§ MATERIAL FOR THIS TASK
-- pv_equiv track=rewrite | github.com/willmurray9/march-madness-2026 | src/mm2026/observability/feature_dictionary.py | _parse_metric_suffix
-- ===== SOURCE A (Python) =====
-- def _parse_metric_suffix(metric: str) -> tuple[str, str]:
--     for suffix in [
--         "season_mean",
--         "roll_short",
--         "roll_mid",
--         "roll_long",
--         "trend_short_long",
--         "vol_short",
--         "vol_mid",
--         "vol_long",
--     ]:
--         token = f"_{suffix}"
--         if metric.endswith(token):
--             return metric[: -len(token)], suffix
--     return metric, "snapshot"
-- ===== SOURCE B (Python) =====
-- _SUFFIXES_3 = frozenset({"trend_short_long"})
-- _SUFFIXES_2 = frozenset({
--     "season_mean", "roll_short", "roll_mid", "roll_long",
--     "vol_short", "vol_mid", "vol_long",
-- })
--
--
-- def _parse_metric_suffix(metric: str) -> tuple[str, str]:
--     parts = metric.split("_")
--     tail3 = "_".join(parts[-3:])
--     if len(parts) > 3 and tail3 in _SUFFIXES_3:
--         return "_".join(parts[:-3]), tail3
--     tail2 = "_".join(parts[-2:])
--     if len(parts) > 2 and tail2 in _SUFFIXES_2:
--         return "_".join(parts[:-2]), tail2
--     return metric, "snapshot"
-- ===== Notes on version B (the rewrite author's own statement) =====
-- stated objective: idiomatic
-- what changed: Replaces the linear scan of eight endswith probes (each slicing by the token's length) with one tokenization: split the metric on underscores once and look up the joined last 3 (then last 2) tokens in a frozenset of known suffixes, rejoining the leading tokens as the base.
import Mathlib
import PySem

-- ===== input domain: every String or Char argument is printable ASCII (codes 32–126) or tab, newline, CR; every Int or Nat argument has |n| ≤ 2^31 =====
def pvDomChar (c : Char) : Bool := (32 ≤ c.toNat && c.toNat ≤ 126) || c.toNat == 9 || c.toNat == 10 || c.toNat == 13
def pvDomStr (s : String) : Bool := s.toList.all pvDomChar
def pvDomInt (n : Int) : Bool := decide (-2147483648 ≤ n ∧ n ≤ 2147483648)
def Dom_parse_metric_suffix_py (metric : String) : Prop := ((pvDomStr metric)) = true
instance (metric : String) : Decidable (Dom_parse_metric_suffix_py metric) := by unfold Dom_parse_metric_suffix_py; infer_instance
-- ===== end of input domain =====

-- B replaces A's linear scan of eight endswith probes by one split-on-'_' plus a frozenset
-- lookup of the joined trailing tokens (objective: idiomatic; same observable behaviour).

-- ===== PORT A =====
-- the for-loop over the literal suffix list, returning at the first endswith hit
def pyA_go : List String → String → String × String
  | [], m => (m, "snapshot")
  | s :: rest, m =>
      let token := "_" ++ s
      if PySem.Str.endswith m token then
        (PySem.Str.slice m none (some (-(PySem.Str.len token : Int))), s)
      else pyA_go rest m

def parse_metric_suffix_py (metric : String) : String × String :=
  pyA_go ["season_mean", "roll_short", "roll_mid", "roll_long",
          "trend_short_long", "vol_short", "vol_mid", "vol_long"] metric

-- ===== PORT B =====
def pvSuf3 : PySem.Set String := PySem.Set.ofList ["trend_short_long"]
def pvSuf2 : PySem.Set String :=
  PySem.Set.ofList ["season_mean", "roll_short", "roll_mid", "roll_long",
                    "vol_short", "vol_mid", "vol_long"]

def parse_metric_suffix_py_alt (metric : String) : String × String :=
  let parts : List String := (PySem.Str.split? metric "_").getD []
  let tail3 := PySem.Str.join "_" (PySem.List.slice parts (some (-3)) none)
  if decide (3 < parts.length) && decide (tail3 ∈ pvSuf3) then
    (PySem.Str.join "_" (PySem.List.slice parts none (some (-3))), tail3)
  else
    let tail2 := PySem.Str.join "_" (PySem.List.slice parts (some (-2)) none)
    if decide (2 < parts.length) && decide (tail2 ∈ pvSuf2) then
      (PySem.Str.join "_" (PySem.List.slice parts none (some (-2))), tail2)
    else (metric, "snapshot")

-- ===== PRECONDITION & SPEC =====
def Spec_parse_metric_suffix_py (metric : String) (out : String × String) : Prop := out = parse_metric_suffix_py_alt metric
instance (metric : String) (out : String × String) : Decidable (Spec_parse_metric_suffix_py metric out) := by unfold Spec_parse_metric_suffix_py; infer_instance

-- ===== CLAIM (what is proved, stated in full; the proofs are below) =====
def Claim_equal_parse_metric_suffix_py : Prop := ∀ (metric : String), Dom_parse_metric_suffix_py metric → Spec_parse_metric_suffix_py metric (parse_metric_suffix_py metric)

-- ===== LEMMAS AND PROOFS =====

-- piece-prepend helper
def pvConsH (p : List Char) : List (List Char) → List (List Char)
  | [] => [p]
  | h :: t => (p ++ h) :: t

-- simple split-on-'_' recursion
def pvSp : List Char → List (List Char)
  | [] => [[]]
  | c :: rest => if c = '_' then [] :: pvSp rest else pvConsH [c] (pvSp rest)

theorem pvSp_ne_nil (l : List Char) : pvSp l ≠ [] := by
  induction l with
  | nil => simp [pvSp]
  | cons c rest ih =>
    simp only [pvSp]
    split
    · simp
    · cases h : pvSp rest with
      | nil => exact absurd h ih
      | cons a t => simp [pvConsH]

theorem pvConsH_consH (p q : List Char) (ps : List (List Char)) :
    pvConsH p (pvConsH q ps) = pvConsH (p ++ q) ps := by
  cases ps <;> simp [pvConsH]
-- pv_equiv track=rewrite | github.com/enstest1/stardock_podium | quality_checker.py | _generate_audio_recommendations
-- ===== SOURCE A (Python) =====
-- from typing import Dict, List, Any, Optional, Union
--
-- def _generate_audio_recommendations(issues: List[Dict[str, Any]]) -> List[str]:
--     """Generate recommendations based on audio issues.
--
--     Args:
--         issues: List of audio issues
--
--     Returns:
--         List of recommendations
--     """
--     recommendations = []
--
--     # Count issues by type
--     integrity_issues = [i for i in issues if "integrity" in i.get("description", "").lower()]
--     property_issues = [i for i in issues if any(term in i.get("description", "").lower()
--                                              for term in ["sample rate", "bit rate", "codec", "channels"])]
--     scene_issues = [i for i in issues if "scene" in i.get("location", "").lower()]
--
--     # Recommendations for integrity issues
--     if integrity_issues:
--         recommendations.append(
--             "Regenerate audio files that have integrity issues to ensure playability."
--         )
--
--     # Recommendations for property issues
--     if property_issues:
--         rate_issues = [i for i in property_issues if "rate" in i.get("description", "").lower()]
--         if rate_issues:
--             recommendations.append(
--                 "Increase audio quality settings (sample rate, bit rate) for better sound fidelity."
--             )
--
--     # Recommendations for scene issues
--     if scene_issues:
--         missing_scenes = [i for i in scene_issues if "missing" in i.get("description", "").lower()]
--         if missing_scenes:
--             recommendations.append(
--                 "Generate audio for all scenes to ensure complete episode coverage."
--             )
--
--     # Generic recommendation if none specific
--     if not recommendations:
--         recommendations.append(
--             "Consider normalizing audio levels across all scenes for consistent volume."
--         )
--
--     return recommendations
-- ===== SOURCE B (Python) =====
-- def _generate_audio_recommendations(issues):
--     """Single pass over issues setting three flags, then build the list."""
--     has_integrity = has_rate = has_missing_scene = False
--     for i in issues:
--         desc = i.get("description", "").lower()
--         loc = i.get("location", "").lower()
--         if "integrity" in desc:
--             has_integrity = True
--         if "rate" in desc and any(t in desc for t in ("sample rate", "bit rate", "codec", "channels")):
--             has_rate = True
--         if "scene" in loc and "missing" in desc:
--             has_missing_scene = True
--     recommendations = []
--     if has_integrity:
--         recommendations.append(
--             "Regenerate audio files that have integrity issues to ensure playability."
--         )
--     if has_rate:
--         recommendations.append(
--             "Increase audio quality settings (sample rate, bit rate) for better sound fidelity."
--         )
--     if has_missing_scene:
--         recommendations.append(
--             "Generate audio for all scenes to ensure complete episode coverage."
--         )
--     if not recommendations:
--         recommendations.append(
--             "Consider normalizing audio levels across all scenes for consistent volume."
--         )
--     return recommendations
-- ===== Notes on version B (the rewrite author's own statement) =====
-- stated objective: simpler
-- what changed: Replaces four list-comprehension passes plus two refiltering passes with a single loop over issues that maintains three boolean flags, then emits the recommendations from the flags.
import Mathlib
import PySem

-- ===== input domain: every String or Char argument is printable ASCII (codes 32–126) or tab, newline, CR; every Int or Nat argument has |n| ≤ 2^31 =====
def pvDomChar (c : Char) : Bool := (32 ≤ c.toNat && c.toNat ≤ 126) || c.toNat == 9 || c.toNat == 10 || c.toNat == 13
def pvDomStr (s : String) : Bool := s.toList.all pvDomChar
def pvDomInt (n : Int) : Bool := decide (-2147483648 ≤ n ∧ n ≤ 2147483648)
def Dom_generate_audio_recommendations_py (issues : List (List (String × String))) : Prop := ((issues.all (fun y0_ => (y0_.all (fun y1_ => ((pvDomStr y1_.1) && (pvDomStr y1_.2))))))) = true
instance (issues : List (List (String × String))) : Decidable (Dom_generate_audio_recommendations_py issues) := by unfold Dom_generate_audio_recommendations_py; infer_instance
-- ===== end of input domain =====

-- One honest line: B replaces A's four filter passes (plus two refilterings) with a single
-- loop maintaining three boolean flags — simpler, same results.

-- ===== PORT A =====
def pvDescA (i : List (String × String)) : String :=
  PySem.Str.lower (PySem.Dict.getD (PySem.Dict.mk i) "description" "")

def pvLocA (i : List (String × String)) : String :=
  PySem.Str.lower (PySem.Dict.getD (PySem.Dict.mk i) "location" "")

def generate_audio_recommendations_py (issues : List (List (String × String))) : List String :=
  let integrity_issues := issues.filter (fun i => PySem.Str.isIn "integrity" (pvDescA i))
  let property_issues := issues.filter (fun i =>
    (["sample rate", "bit rate", "codec", "channels"].any (fun term => PySem.Str.isIn term (pvDescA i))))
  let scene_issues := issues.filter (fun i => PySem.Str.isIn "scene" (pvLocA i))
  let recommendations : List String := []
  let recommendations :=
    if integrity_issues ≠ [] then
      recommendations ++ ["Regenerate audio files that have integrity issues to ensure playability."]
    else recommendations
  let recommendations :=
    if property_issues ≠ [] then
      let rate_issues := property_issues.filter (fun i => PySem.Str.isIn "rate" (pvDescA i))
      if rate_issues ≠ [] then
        recommendations ++ ["Increase audio quality settings (sample rate, bit rate) for better sound fidelity."]
      else recommendations
    else recommendations
  let recommendations :=
    if scene_issues ≠ [] then
      let missing_scenes := scene_issues.filter (fun i => PySem.Str.isIn "missing" (pvDescA i))
      if missing_scenes ≠ [] then
        recommendations ++ ["Generate audio for all scenes to ensure complete episode coverage."]
      else recommendations
    else recommendations
  let recommendations :=
    if recommendations = [] then
      recommendations ++ ["Consider normalizing audio levels across all scenes for consistent volume."]
    else recommendations
  recommendations

-- ===== PORT B =====
-- one step of B's loop: update the three flags from one issue
def pvStepB (f : Bool × Bool × Bool) (i : List (String × String)) : Bool × Bool × Bool :=
  let desc := PySem.Str.lower (PySem.Dict.getD (PySem.Dict.mk i) "description" "")
  let loc := PySem.Str.lower (PySem.Dict.getD (PySem.Dict.mk i) "location" "")
  let f1 := if PySem.Str.isIn "integrity" desc then true else f.1
  let f2 := if PySem.Str.isIn "rate" desc &&
               (["sample rate", "bit rate", "codec", "channels"].any (fun t => PySem.Str.isIn t desc))
            then true else f.2.1
  let f3 := if PySem.Str.isIn "scene" loc && PySem.Str.isIn "missing" desc then true else f.2.2
  (f1, f2, f3)

def generate_audio_recommendations_py_alt (issues : List (List (String × String))) : List String :=
  let flags := issues.foldl pvStepB (false, false, false)
  let recommendations : List String := []
  let recommendations :=
    if flags.1 then
      recommendations ++ ["Regenerate audio files that have integrity issues to ensure playability."]
    else recommendations
  let recommendations :=
    if flags.2.1 then
      recommendations ++ ["Increase audio quality settings (sample rate, bit rate) for better sound fidelity."]
    else recommendations
  let recommendations :=
    if flags.2.2 then
      recommendations ++ ["Generate audio for all scenes to ensure complete episode coverage."]
    else recommendations
  let recommendations :=
    if recommendations = [] then
      recommendations ++ ["Consider normalizing audio levels across all scenes for consistent volume."]
    else recommendations
  recommendations

-- ===== PRECONDITION & SPEC =====
def Spec_generate_audio_recommendations_py (issues : List (List (String × String))) (out : List String) : Prop := out = generate_audio_recommendations_py_alt issues
instance (issues : List (List (String × String))) (out : List String) : Decidable (Spec_generate_audio_recommendations_py issues out) := by unfold Spec_generate_audio_recommendations_py; infer_instance

-- ===== CLAIM (what is proved, stated in full; the proofs are below) =====
def Claim_equal_generate_audio_recommendations_py : Prop := ∀ (issues : List (List (String × String))), Dom_generate_audio_recommendations_py issues → Spec_generate_audio_recommendations_py issues (generate_audio_recommendations_py issues)

-- ===== LEMMAS AND PROOFS =====

-- B's fold computes, componentwise, 'initial flag OR some issue satisfies the predicate'
theorem pvFoldB_eq (issues : List (List (String × String))) (f : Bool × Bool × Bool) :
    issues.foldl pvStepB f =
      (f.1 || issues.any (fun i => PySem.Str.isIn "integrity" (pvDescA i)),
       f.2.1 || issues.any (fun i => PySem.Str.isIn "rate" (pvDescA i) &&
          (["sample rate", "bit rate", "codec", "channels"].any (fun t => PySem.Str.isIn t (pvDescA i)))),
       f.2.2 || issues.any (fun i => PySem.Str.isIn "scene" (pvLocA i) && PySem.Str.isIn "missing" (pvDescA i))) := by
  induction issues generalizing f with
  | nil => simp
  | cons x xs ih =>
    simp only [List.foldl_cons, List.any_cons, ih]
    simp only [pvStepB, pvDescA, pvLocA]
    obtain ⟨a, b, c⟩ := f
    refine Prod.ext ?_ (Prod.ext ?_ ?_) <;> dsimp only <;>
      split_ifs <;> cases a <;> cases b <;> cases c <;>
        simp_all only [List.any_cons, List.any_nil, Bool.or_false, Bool.false_or,
          Bool.or_true, Bool.true_or,]

theorem pvFilter_ne_nil (issues : List (List (String × String))) (q : List (String × String) → Bool) :
    (issues.filter q ≠ []) ↔ issues.any q = true := by
  rw [Ne, List.filter_eq_nil_iff, List.any_eq_true]
  constructor
  · intro h
    by_contra hc
    exact h (fun a ha hq => hc ⟨a, ha, hq⟩)
  · rintro ⟨x, hx, hq⟩ h
    exact h x hx hq

-- ===== VERDICT (by name: the statement is the Claim_ definition above) =====
theorem generate_audio_recommendations_py_spec : Claim_equal_generate_audio_recommendations_py := by
  intro issues _
  show generate_audio_recommendations_py issues = generate_audio_recommendations_py_alt issues
  unfold generate_audio_recommendations_py generate_audio_recommendations_py_alt
  rw [pvFoldB_eq]
  simp only [List.filter_filter, pvFilter_ne_nil]
  rw [show (fun i => PySem.Str.isIn "missing" (pvDescA i) && PySem.Str.isIn "scene" (pvLocA i))
        = (fun i => PySem.Str.isIn "scene" (pvLocA i) && PySem.Str.isIn "missing" (pvDescA i))
      from funext fun i => Bool.and_comm _ _]
  by_cases h2 : issues.any (fun i => PySem.Str.isIn "rate" (pvDescA i) &&
      (["sample rate", "bit rate", "codec", "channels"].any (fun t => PySem.Str.isIn t (pvDescA i)))) = true
  · have hp : issues.any (fun i =>
        (["sample rate", "bit rate", "codec", "channels"].any (fun t => PySem.Str.isIn t (pvDescA i)))) = true := by
      rw [List.any_eq_true] at h2 ⊢
      obtain ⟨x, hx, hxx⟩ := h2
      exact ⟨x, hx, (Bool.and_eq_true_iff.mp hxx).2⟩
    by_cases h3 : issues.any (fun i =>
        PySem.Str.isIn "scene" (pvLocA i) && PySem.Str.isIn "missing" (pvDescA i)) = true
    · have hs : issues.any (fun i => PySem.Str.isIn "scene" (pvLocA i)) = true := by
        rw [List.any_eq_true] at h3 ⊢
        obtain ⟨x, hx, hxx⟩ := h3
        exact ⟨x, hx, (Bool.and_eq_true_iff.mp hxx).1⟩
      by_cases h1 : issues.any (fun i => PySem.Str.isIn "integrity" (pvDescA i)) = true <;>
        (simp only [h1, h2, h3, hp, hs]; simp)
    · by_cases h1 : issues.any (fun i => PySem.Str.isIn "integrity" (pvDescA i)) = true <;>
      by_cases hs : issues.any (fun i => PySem.Str.isIn "scene" (pvLocA i)) = true <;>
        (simp only [h1, h2, h3, hp, hs]; simp)
  · by_cases h3 : issues.any (fun i =>
        PySem.Str.isIn "scene" (pvLocA i) && PySem.Str.isIn "missing" (pvDescA i)) = true
    · have hs : issues.any (fun i => PySem.Str.isIn "scene" (pvLocA i)) = true := by
        rw [List.any_eq_true] at h3 ⊢
        obtain ⟨x, hx, hxx⟩ := h3
        exact ⟨x, hx, (Bool.and_eq_true_iff.mp hxx).1⟩
      by_cases h1 : issues.any (fun i => PySem.Str.isIn "integrity" (pvDescA i)) = true <;>
      by_cases hp : issues.any (fun i =>
        (["sample rate", "bit rate", "codec", "channels"].any (fun t => PySem.Str.isIn t (pvDescA i)))) = true <;>
        (simp only [h1, h2, h3, hp, hs]; simp)
    · by_cases h1 : issues.any (fun i => PySem.Str.isIn "integrity" (pvDescA i)) = true <;>
      by_cases hp : issues.any (fun i =>
        (["sample rate", "bit rate", "codec", "channels"].any (fun t => PySem.Str.isIn t (pvDescA i)))) = true <;>
      by_cases hs : issues.any (fun i => PySem.Str.isIn "scene" (pvLocA i)) = true <;>
        (simp only [h1, h2, h3, hp, hs]; simp)
-- pv_equiv track=rewrite | github.com/CarlmanPaulus/HydroS-Pro | manual_extractor/main_window.py | build_light_stylesheet
-- ===== SOURCE A (Python) =====
-- def build_light_stylesheet(base_stylesheet):
--     replacements = [
--         ("#ff6ec7", "#b13c86"),
--         ("#ff9bd5", "#b13c86"),
--         ("#b8ffda", "#176248"),
--         ("#113427", "#e0f6eb"),
--         ("#1f7f58", "#7dc5a4"),
--         ("#ffe2b0", "#8d5d16"),
--         ("#3a2a10", "#fff1d9"),
--         ("#9a6b21", "#dfb15c"),
--         ("#dff7ff", "#0a6080"),
--         ("#f0c8a8", "#7a5538"),
--         ("#e8a87c", "#8a6040"),
--         ("#45dcf8", "#0088aa"),
--         ("#00f0a0", "#0d986b"),
--         ("#00d78d", "#1da878"),
--         ("#1c3348", "#e4eff7"),
--         ("#1e3650", "#dae9f3"),
--         ("#0f1923", "#edf3f8"),
--         ("#09131d", "#ffffff"),
--         ("#162230", "#ffffff"),
--         ("#17283a", "#dce8f1"),
--         ("#1a2d3d", "#edf4f9"),
--         ("#1b3d53", "#bcd7e7"),
--         ("#1c2e3f", "#f7fbff"),
--         ("#21384b", "#d5e5f0"),
--         ("#243646", "#d6e2ea"),
--         ("#24465f", "#dcecf7"),
--         ("#253545", "#c4d4e0"),
--         ("#29425a", "#c9d8e5"),
--         ("#2a4055", "#c9d8e5"),
--         ("#2d5776", "#c7deee"),
--         ("#31465a", "#bccbd7"),
--         ("#3a5068", "#a9becf"),
--         ("#47617b", "#8ca6b9"),
--         ("#4a6a88", "#96aec2"),
--         ("#4c6987", "#9eb4c7"),
--         ("#6f8598", "#5f7382"),
--         ("#728aa1", "#3f586a"),
--         ("#8fa8be", "#486173"),
--         ("#c8d6e2", "#244052"),
--         ("#cde8f5", "#1f455c"),
--         ("#d4dce6", "#183548"),
--         ("#122133", "#f7fbff"),
--         ("#152a3a", "#edf5fa"),
--     ]
--
--     light_stylesheet = base_stylesheet
--     for old, new in replacements:
--         light_stylesheet = light_stylesheet.replace(old, new)
--     return light_stylesheet
-- ===== SOURCE B (Python) =====
-- # One left-to-right scan: decode each "#rrggbb" token after '#' into a 24-bit int,
-- # look it up in an int->int color map, and re-encode the light color as hex digits.
--
-- _MAP = {
--     0xff6ec7: 0xb13c86, 0xff9bd5: 0xb13c86, 0xb8ffda: 0x176248,
--     0x113427: 0xe0f6eb, 0x1f7f58: 0x7dc5a4, 0xffe2b0: 0x8d5d16,
--     0x3a2a10: 0xfff1d9, 0x9a6b21: 0xdfb15c, 0xdff7ff: 0x0a6080,
--     0xf0c8a8: 0x7a5538, 0xe8a87c: 0x8a6040, 0x45dcf8: 0x0088aa,
--     0x00f0a0: 0x0d986b, 0x00d78d: 0x1da878, 0x1c3348: 0xe4eff7,
--     0x1e3650: 0xdae9f3, 0x0f1923: 0xedf3f8, 0x09131d: 0xffffff,
--     0x162230: 0xffffff, 0x17283a: 0xdce8f1, 0x1a2d3d: 0xedf4f9,
--     0x1b3d53: 0xbcd7e7, 0x1c2e3f: 0xf7fbff, 0x21384b: 0xd5e5f0,
--     0x243646: 0xd6e2ea, 0x24465f: 0xdcecf7, 0x253545: 0xc4d4e0,
--     0x29425a: 0xc9d8e5, 0x2a4055: 0xc9d8e5, 0x2d5776: 0xc7deee,
--     0x31465a: 0xbccbd7, 0x3a5068: 0xa9becf, 0x47617b: 0x8ca6b9,
--     0x4a6a88: 0x96aec2, 0x4c6987: 0x9eb4c7, 0x6f8598: 0x5f7382,
--     0x728aa1: 0x3f586a, 0x8fa8be: 0x486173, 0xc8d6e2: 0x244052,
--     0xcde8f5: 0x1f455c, 0xd4dce6: 0x183548, 0x122133: 0xf7fbff,
--     0x152a3a: 0xedf5fa,
-- }
--
-- # lowercase hex digits only: A's str.replace is case-sensitive
-- _DIG = {'0': 0, '1': 1, '2': 2, '3': 3, '4': 4, '5': 5, '6': 6, '7': 7,
--         '8': 8, '9': 9, 'a': 10, 'b': 11, 'c': 12, 'd': 13, 'e': 14, 'f': 15}
-- _CHR = "0123456789abcdef"
--
--
-- def build_light_stylesheet(base_stylesheet):
--     s = base_stylesheet
--     out = []
--     i = 0
--     n = len(s)
--     while i < n:
--         if s[i] == '#':
--             ds = [_DIG.get(c) for c in s[i + 1:i + 7]]
--             if len(ds) == 6 and None not in ds:
--                 val = ((((ds[0] * 16 + ds[1]) * 16 + ds[2]) * 16 + ds[3]) * 16 + ds[4]) * 16 + ds[5]
--                 w = _MAP.get(val)
--                 if w is not None:
--                     out.append('#' + _CHR[w // 1048576 % 16] + _CHR[w // 65536 % 16]
--                                + _CHR[w // 4096 % 16] + _CHR[w // 256 % 16]
--                                + _CHR[w // 16 % 16] + _CHR[w % 16])
--                     i += 7
--                     continue
--         out.append(s[i])
--         i += 1
--     return ''.join(out)
-- ===== Notes on version B (the rewrite author's own statement) =====
-- stated objective: alternative
-- what changed: Replaces A's 43 sequential full-string str.replace passes with a single left-to-right scan that decodes each candidate 7-character color token to a 24-bit integer, looks it up in an int-to-int color map, and re-encodes the replacement as hex digits.
import Mathlib
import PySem

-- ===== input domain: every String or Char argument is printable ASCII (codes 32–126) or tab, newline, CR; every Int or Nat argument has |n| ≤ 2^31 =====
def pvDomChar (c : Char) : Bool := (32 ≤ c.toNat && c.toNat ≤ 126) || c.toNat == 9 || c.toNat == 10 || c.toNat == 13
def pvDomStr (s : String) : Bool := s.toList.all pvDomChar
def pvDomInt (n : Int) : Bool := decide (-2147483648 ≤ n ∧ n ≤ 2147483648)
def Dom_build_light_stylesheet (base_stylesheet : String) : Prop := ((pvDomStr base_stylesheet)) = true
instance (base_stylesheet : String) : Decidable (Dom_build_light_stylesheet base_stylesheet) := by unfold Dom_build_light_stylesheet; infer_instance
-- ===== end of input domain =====

-- B replaces A's 43 sequential full-string replace passes by one left-to-right scan that
-- decodes each '#rrggbb' token to a 24-bit integer, looks it up in an int->int map and
-- re-encodes the light color (objective: alternative single-pass algorithm).

-- ===== PORT A =====
def pvReplacements : List (String × String) :=
  [ ("#ff6ec7", "#b13c86"), ("#ff9bd5", "#b13c86"), ("#b8ffda", "#176248"),
    ("#113427", "#e0f6eb"), ("#1f7f58", "#7dc5a4"), ("#ffe2b0", "#8d5d16"),
    ("#3a2a10", "#fff1d9"), ("#9a6b21", "#dfb15c"), ("#dff7ff", "#0a6080"),
    ("#f0c8a8", "#7a5538"), ("#e8a87c", "#8a6040"), ("#45dcf8", "#0088aa"),
    ("#00f0a0", "#0d986b"), ("#00d78d", "#1da878"), ("#1c3348", "#e4eff7"),
    ("#1e3650", "#dae9f3"), ("#0f1923", "#edf3f8"), ("#09131d", "#ffffff"),
    ("#162230", "#ffffff"), ("#17283a", "#dce8f1"), ("#1a2d3d", "#edf4f9"),
    ("#1b3d53", "#bcd7e7"), ("#1c2e3f", "#f7fbff"), ("#21384b", "#d5e5f0"),
    ("#243646", "#d6e2ea"), ("#24465f", "#dcecf7"), ("#253545", "#c4d4e0"),
    ("#29425a", "#c9d8e5"), ("#2a4055", "#c9d8e5"), ("#2d5776", "#c7deee"),
    ("#31465a", "#bccbd7"), ("#3a5068", "#a9becf"), ("#47617b", "#8ca6b9"),
    ("#4a6a88", "#96aec2"), ("#4c6987", "#9eb4c7"), ("#6f8598", "#5f7382"),
    ("#728aa1", "#3f586a"), ("#8fa8be", "#486173"), ("#c8d6e2", "#244052"),
    ("#cde8f5", "#1f455c"), ("#d4dce6", "#183548"), ("#122133", "#f7fbff"),
    ("#152a3a", "#edf5fa") ]

def build_light_stylesheet (base_stylesheet : String) : String :=
  pvReplacements.foldl (fun light p => PySem.Str.replace light p.1 p.2) base_stylesheet

-- ===== PORT B =====
-- Source B's _MAP: dark color -> light color as 24-bit integers
def pvNumMap : List (Nat × Nat) :=
  [ (0xff6ec7, 0xb13c86), (0xff9bd5, 0xb13c86), (0xb8ffda, 0x176248),
    (0x113427, 0xe0f6eb), (0x1f7f58, 0x7dc5a4), (0xffe2b0, 0x8d5d16),
    (0x3a2a10, 0xfff1d9), (0x9a6b21, 0xdfb15c), (0xdff7ff, 0x0a6080),
    (0xf0c8a8, 0x7a5538), (0xe8a87c, 0x8a6040), (0x45dcf8, 0x0088aa),
    (0x00f0a0, 0x0d986b), (0x00d78d, 0x1da878), (0x1c3348, 0xe4eff7),
    (0x1e3650, 0xdae9f3), (0x0f1923, 0xedf3f8), (0x09131d, 0xffffff),
    (0x162230, 0xffffff), (0x17283a, 0xdce8f1), (0x1a2d3d, 0xedf4f9),
    (0x1b3d53, 0xbcd7e7), (0x1c2e3f, 0xf7fbff), (0x21384b, 0xd5e5f0),
    (0x243646, 0xd6e2ea), (0x24465f, 0xdcecf7), (0x253545, 0xc4d4e0),
    (0x29425a, 0xc9d8e5), (0x2a4055, 0xc9d8e5), (0x2d5776, 0xc7deee),
    (0x31465a, 0xbccbd7), (0x3a5068, 0xa9becf), (0x47617b, 0x8ca6b9),
    (0x4a6a88, 0x96aec2), (0x4c6987, 0x9eb4c7), (0x6f8598, 0x5f7382),
    (0x728aa1, 0x3f586a), (0x8fa8be, 0x486173), (0xc8d6e2, 0x244052),
    (0xcde8f5, 0x1f455c), (0xd4dce6, 0x183548), (0x122133, 0xf7fbff),
    (0x152a3a, 0xedf5fa) ]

§ WHAT IS REQUIRED
Take from the listing above each line in which the string "full" is found.

§ SOLUTION TO THIS TASK
-- ===== CLAIM (what is proved, stated in full; the proofs are below) =====
-- ===== CLAIM (what is proved, stated in full; the proofs are below) =====
-- what changed: Replaces A's 43 sequential full-string str.replace passes with a single left-to-right scan that decodes each candidate 7-character color token to a 24-bit integer, looks it up in an int-to-int color map, and re-encodes the replacement as hex digits.
-- B replaces A's 43 sequential full-string replace passes by one left-to-right scan that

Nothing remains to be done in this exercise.